A new study has tested the immune response of people who received a second vaccination with BioNTech-Pfizer after their first Oxford-AstraZeneca shot. The results are promising.
Vaccination is our best hope for stopping the COVID-19 health crisis, and the rapid development of vaccines—underpinned by decades of coronavirus research—is making this possible. As the different vaccines are rolled out to bring the pandemic under control, scientists are also keeping track of their various side effects. One rare but sometimes fatal blood clotting reaction called vaccine-induced immune thrombotic thrombocytopenia is said to be triggered by the Oxford-AstraZeneca and Johnson & Johnson COVID-19 vaccines. Young women face the highest risk.
But why do these blood clots happen? Some scientists believe the problem lies in the antibodies that adenovirus-based vaccines such as Oxford-AstraZeneca and Johnson & Johnson produce against a cell-signaling protein called platelet factor 4. These antibodies are possibly amplified when someone receives a booster shot. Since mRNA-based vaccines don’t cause this problem, it’s been recommended that people whose first shots were with adenovirus-based vaccines should get an mRNA vaccine booster shot instead. Germany’s Standing Committee on Vaccination, responsible for issuing national recommendations for licensed vaccine use, has also advised that people under 60 initially vaccinated with Oxford-AstraZeneca should receive a dose of an mRNA vaccine 12 weeks later.
Given these developments, a German study supported by the EU-funded VACCELERATE project has tested the immune response of people receiving mix-and-match vaccines. As part of the study, the researchers took blood samples from 500 people who received a second vaccination with the BioNTech-Pfizer mRNA vaccine 9 weeks after their first Oxford-AstraZeneca shot.
Mix-and-match option yields high immune response
The results were rather encouraging.
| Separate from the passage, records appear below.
-- pv_equiv track=rewrite | github.com/pypi-data/pypi-mirror-372 | packages/cli-arena/cli_arena-1.2.0.tar.gz/cli_arena-1.2.0/cli_arena/evaluation/advanced_metrics.py | _has_logical_command_order
-- ===== SOURCE A (Python) =====
-- from typing import Dict, List, Optional, Tuple, Any, Set
--
-- def _has_logical_command_order(commands: List[str]) -> bool:
--     """Check if commands are in logical order"""
--     # Look for logical patterns
--     install_before_use = True
--
--     for i, cmd in enumerate(commands):
--         # Check if installation commands come before usage
--         if any(install_cmd in cmd for install_cmd in ['pip install', 'npm install', 'go mod']):
--             # Look ahead for usage of installed packages
--             for future_cmd in commands[i+1:]:
--                 if any(usage in future_cmd for usage in ['python', 'node', 'go run']):
--                     continue  # Good: install before use
--
--         # Check if setup commands come before tests
--         if 'test' in cmd or 'pytest' in cmd:
--             # Look back for setup commands
--             setup_found = any('install' in prev_cmd or 'setup' in prev_cmd
--                             for prev_cmd in commands[:i])
--             if not setup_found:
--                 install_before_use = False
--
--     return install_before_use
-- ===== SOURCE B (Python) =====
-- def _has_logical_command_order(commands):
--     """Single pass: track whether an install/setup command has been seen;
--     a test command before any such setup makes the order illogical."""
--     setup_seen = False
--     for cmd in commands:
--         if ('test' in cmd or 'pytest' in cmd) and not setup_seen:
--             return False
--         if 'install' in cmd or 'setup' in cmd:
--             setup_seen = True
--     return True
-- ===== Notes on version B (the rewrite author's own statement) =====
-- stated objective: faster
-- what changed: Replaces A's per-test-command backward scan over all previous commands (and its no-op look-ahead loop) with a single forward pass that maintains one boolean 'setup seen so far' flag and returns early at the first offending test command.
import Mathlib
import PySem

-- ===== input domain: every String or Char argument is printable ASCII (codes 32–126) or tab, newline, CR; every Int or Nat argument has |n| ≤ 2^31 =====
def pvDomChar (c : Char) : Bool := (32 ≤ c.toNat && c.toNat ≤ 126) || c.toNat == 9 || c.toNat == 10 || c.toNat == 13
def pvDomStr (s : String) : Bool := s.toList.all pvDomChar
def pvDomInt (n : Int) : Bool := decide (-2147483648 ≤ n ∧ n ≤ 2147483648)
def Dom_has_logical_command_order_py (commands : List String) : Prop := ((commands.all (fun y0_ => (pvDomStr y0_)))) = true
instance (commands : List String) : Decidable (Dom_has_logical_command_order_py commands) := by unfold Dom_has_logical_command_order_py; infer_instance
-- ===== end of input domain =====

-- header: B replaces A's quadratic backward scans with one forward pass over the commands.

-- ===== PORT A =====
-- A's condition tests, as helper predicates, exactly A's substring checks.
def pvInstallCmd (cmd : String) : Bool :=
  PySem.Str.isIn "pip install" cmd || PySem.Str.isIn "npm install" cmd || PySem.Str.isIn "go mod" cmd
def pvUsageCmd (cmd : String) : Bool :=
  PySem.Str.isIn "python" cmd || PySem.Str.isIn "node" cmd || PySem.Str.isIn "go run" cmd
def pvSetupCmd (cmd : String) : Bool :=
  PySem.Str.isIn "install" cmd || PySem.Str.isIn "setup" cmd

def has_logical_command_order_py (commands : List String) : Bool :=
  (PySem.List.enumerate commands 0).foldl
    (fun install_before_use (i, cmd) =>
      -- the first 'if' of A: a look-ahead loop whose body is only 'continue' — has no effect; kept as a discarded value
      let _ := if pvInstallCmd cmd then
        (PySem.List.slice commands (some (i+1)) none).any pvUsageCmd else false
      if PySem.Str.isIn "test" cmd || PySem.Str.isIn "pytest" cmd then
        if !((PySem.List.slice commands none (some i)).any pvSetupCmd) then false else install_before_use
      else install_before_use)
    true

-- ===== PORT B =====
def has_logical_command_order_py_alt_go (setup_seen : Bool) : List String → Bool
  | [] => true
  | cmd :: rest =>
    if (PySem.Str.isIn "test" cmd || PySem.Str.isIn "pytest" cmd) && !setup_seen then false
    else has_logical_command_order_py_alt_go
      (setup_seen || (PySem.Str.isIn "install" cmd || PySem.Str.isIn "setup" cmd)) rest

def has_logical_command_order_py_alt (commands : List String) : Bool :=
  has_logical_command_order_py_alt_go false commands

-- ===== PRECONDITION & SPEC =====
-- A is total on the domain: no Pre_ needed.
def Spec_has_logical_command_order_py (commands : List String) (out : Bool) : Prop := out = has_logical_command_order_py_alt commands
instance (commands : List String) (out : Bool) : Decidable (Spec_has_logical_command_order_py commands out) := by unfold Spec_has_logical_command_order_py; infer_instance

-- ===== CLAIM =====
def Claim_equal_has_logical_command_order_py : Prop := ∀ (commands : List String), Dom_has_logical_command_order_py commands → Spec_has_logical_command_order_py commands (has_logical_command_order_py commands)

-- ===== LEMMAS AND PROOFS =====

lemma pv_key (all : List String) :
    ∀ (cs prev : List String) (flag : Bool), all = prev ++ cs →
    (PySem.List.enumerate cs ((prev.length : Int))).foldl
      (fun install_before_use (i, cmd) =>
        let _ := if pvInstallCmd cmd then
          (PySem.List.slice all (some (i+1)) none).any pvUsageCmd else false
        if PySem.Str.isIn "test" cmd || PySem.Str.isIn "pytest" cmd then
          if !((PySem.List.slice all none (some i)).any pvSetupCmd) then false else install_before_use
        else install_before_use) flag
    = (flag && has_logical_command_order_py_alt_go (prev.any pvSetupCmd) cs) := by
  intro cs
  induction cs with
  | nil =>
    intro prev flag h
    simp [PySem.List.enumerate, has_logical_command_order_py_alt_go]
  | cons c cs' ih =>
    intro prev flag h
    rw [PySem.List.enumerate_cons]
    have hslice : PySem.List.slice all none (some ((prev.length : Int))) = prev := by
      rw [PySem.List.slice_to_natCast, h, List.take_left]
    have hlen : ((prev.length : Int)) + 1 = (((prev ++ [c]).length : Nat) : Int) := by simp [List.length_append]
    have hall : all = (prev ++ [c]) ++ cs' := by simp [h]
    have := ih (prev ++ [c]) (if PySem.Str.isIn "test" c || PySem.Str.isIn "pytest" c then
          if !(prev.any pvSetupCmd) then false else flag
        else flag) hall
    simp only [List.foldl_cons]
    rw [hlen] at *
    simp only [hslice] at *
    rw [show (List.foldl _ _ (PySem.List.enumerate cs' (((prev ++ [c]).length : Nat) : Int))) = _ from this]
    have hany : (prev ++ [c]).any pvSetupCmd = (prev.any pvSetupCmd || pvSetupCmd c) := by simp
    rw [hany]
    simp only [has_logical_command_order_py_alt_go, pvSetupCmd]
    by_cases ht : (PySem.Str.isIn "test" c || PySem.Str.isIn "pytest" c) = true <;>
      by_cases hs : prev.any pvSetupCmd = true <;>
      simp [hs] <;> cases flag <;> simp

theorem pv_main (commands : List String) :
    has_logical_command_order_py commands = has_logical_command_order_py_alt commands := by
  have := pv_key commands commands [] true (by simp)
  simpa [has_logical_command_order_py, has_logical_command_order_py_alt] using this

-- ===== VERDICT =====
theorem has_logical_command_order_py_spec : Claim_equal_has_logical_command_order_py := by
  intro commands _
  exact pv_main commands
The levels of neutralizing antibodies—antibodies responsible for defending cells from bacteria and viruses—were much higher when compared with people who had received two doses of either one or the other vaccine. “This vaccination scheme is an interesting option if the thrombosis risk posed by adenoviral vector-based vaccines is a concern, and it increases flexibility in a setting of vaccine shortage,” the authors report in the study. “However, further studies need to address the safety and clinical efficacy of heterologous vaccination regimens.” The study has been published in the journal The Lancet Infectious Diseases.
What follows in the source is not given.